– А что, трудиться больше некому? – уточнила девушка, желая хоть как-то избежать неприятной участи.
– Так ведь… срочно надо, а у меня руки уже не те, да и глаза подводят.
– Вам же работников всегда выделяют… – мило пролепетала девушка, желая напомнить, что мужчина только руководит, а трудятся другие.
– Да, верно, но тут неожиданно позвонил директор завода и дал указание подготовить самую лучшую комнату для важного гостя, а все в разъездах. Да и студентов не заставишь, на каникулах же, что меня ужасно огорчает.
– Такая срочность? Удивляет и настораживает. Минимум начальника в нашу скромную лачугу поселят! – буркнула Воропаева, лихорадочно придумывая, как отмазаться.
– Да кто его знает?! Но комнату нужно срочно привести в порядок. Начальник добавил, чтобы постарались угодить гостю во всем. Уж очень важный он. Так что… пожалей старика, и я в благодарность не заставлю убирать подвал.
У девушки дернулся глаз и застыла рука в воздухе. Она как раз планировала снять горячий чайник с грязной плиты. Опять! Видно, кто-то готовил и, как обычно, не убрал. Есть у них такие хитровымудренные поросята на этаже. Засранцы с большой буквы. И дежурной комнате убирать за такими ленивцами. Сегодня как раз смена 425 комнаты выпала, вернее, ее, ведь Латрова опять пропала в неизвестном направлении, так что кухню и коридор придется в одни руки убирать.
Воропаева вздохнула и, убрав чайник на подставку, лежащую на отдельном столике, взяла тряпку. С особым усердием принялась оттирать свежую грязь (убежавшее молоко), не желая, чтобы она присохла. Ведь тогда вечером девушка потратит лишнее время на уборку.

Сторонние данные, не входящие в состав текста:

-- pv_equiv track=rewrite | github.com/zzy0816/LLM_Resume | scripts/parser.py | parse_projects_blocks
-- ===== SOURCE A (Python) =====
-- def parse_projects_blocks(raw_lines: list[str]) -> list[dict]:
--     """
--     将原始文本行拆分为项目块（title + content）
--     - 标题行：不以动词开头，长度小于100
--     - 内容行：以 '-' 开头或动词开头的描述
--     """
--     projects = []
--     current_title = None
--     current_content = []
--
--     action_verbs = ("built", "created", "used", "collected", "led", "fine-tuned", "developed")
--
--     for line in raw_lines:
--         line = line.strip()
--         if not line:
--             continue
--
--         # 新标题行条件：不以动作动词开头，长度<100
--         if not line.lower().startswith(action_verbs) and len(line) <= 100:
--             # 保存前一个项目
--             if current_title:
--                 projects.append({
--                     "project_title": current_title,
--                     "project_content": "\n".join(current_content)
--                 })
--             current_title = line
--             current_content = []
--         else:
--             current_content.append(line)
--
--     # 保存最后一个项目
--     if current_title:
--         projects.append({
--             "project_title": current_title,
--             "project_content": "\n".join(current_content)
--         })
--
--     return projects
-- ===== SOURCE B (Python) =====
-- def parse_projects_blocks(raw_lines: list[str]) -> list[dict]:
--     action_verbs = ("built", "created", "used", "collected", "led", "fine-tuned", "developed")
--     lines = [s for s in (ln.strip() for ln in raw_lines) if s]
--     tidx = [i for i, s in enumerate(lines)
--             if not s.lower().startswith(action_verbs) and len(s) <= 100]
--     bounds = tidx[1:] + [len(lines)]
--     return [{"project_title": lines[i],
--              "project_content": "\n".join(lines[i + 1:j])}
--             for i, j in zip(tidx, bounds)]
-- ===== Notes on version B (the rewrite author's own statement) =====
-- stated objective: alternative
-- what changed: B replaces A's accumulate-and-flush state machine (current_title/current_content mutated per line) with a two-phase index computation: normalize lines, collect all title indices in one scan, then build each block by slicing between consecutive title indices.
import Mathlib
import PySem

Между делом повернулась к пожилому мужчине и вежливо поинтересовалась:
– С чего это такая честь?
Петр Николаевич усмехнулся сам себе, радуясь своей чуткости и смекалки. К любому он всегда найдет свой подход, направленный на благо любимой работы, которой он отдал двадцать лет своей жизни.
– Ну, как это? Твоя соседка опять курила в подвале. Мало того… – дед прищурился, – безобразничала, думая, что я не поймаю, а я-то… не так прост! Ее приторные духи чувствую за километр. Еще паскудные гадости свои разбросали, а убирать не стали.
– Тогда, почему мне говорите? Курила она. И какие еще гадости? – возмутилась Воропаева, продолжая тереть.
– Как какие? Резинки ваши, пропади они пропадом! Презервативы-то, – прищурившись, презрительно сообщил комендант.
– М-м-м, понятно, а я к ним каким боком? – переспросила девушка, начиная злиться на подругу.
– Живете в одной комнате, значит, и отвечаете вместе! – рявкнул Кашеваров. – И вообще, где это было видано, чтобы бабы курили и окурки свои кидали на пол? А вот насчет гадостей знаю я все… С ней был этот… Как его? Толик. Золотые руки, а дурак, если повелся на косточки Латровой, лоботряски вечной. Не люблю я таких! И если бы не ты, давно бы уже погнал, но ведь тебя жалко. Ты – девка трудолюбивая. Жаль, комнат свободных нет, а на вашу – семья еще одна претендует. Боюсь, что скоро выкинут тебя, если так дальше дело пойдет. Или если этот слесарь все же заберет ее к себе…
Мария вздохнула, вспоминая Вохторова Анатолия, местного красавчика и трудягу. Работал он слесарем, и пусть звучит не так гордо, как считала подруга, но всегда с деньгами и, как верно замечено, руки у него золотые. Влюбился парень в Ольгу, но не мил зазнобе. Латрова уверена, что он ей совсем не подходит именно по статусу, хотя девушка питает к нему нежные чувства. Время от времени соглашается на встречи с ним в темных местах, чтобы никто их не видел.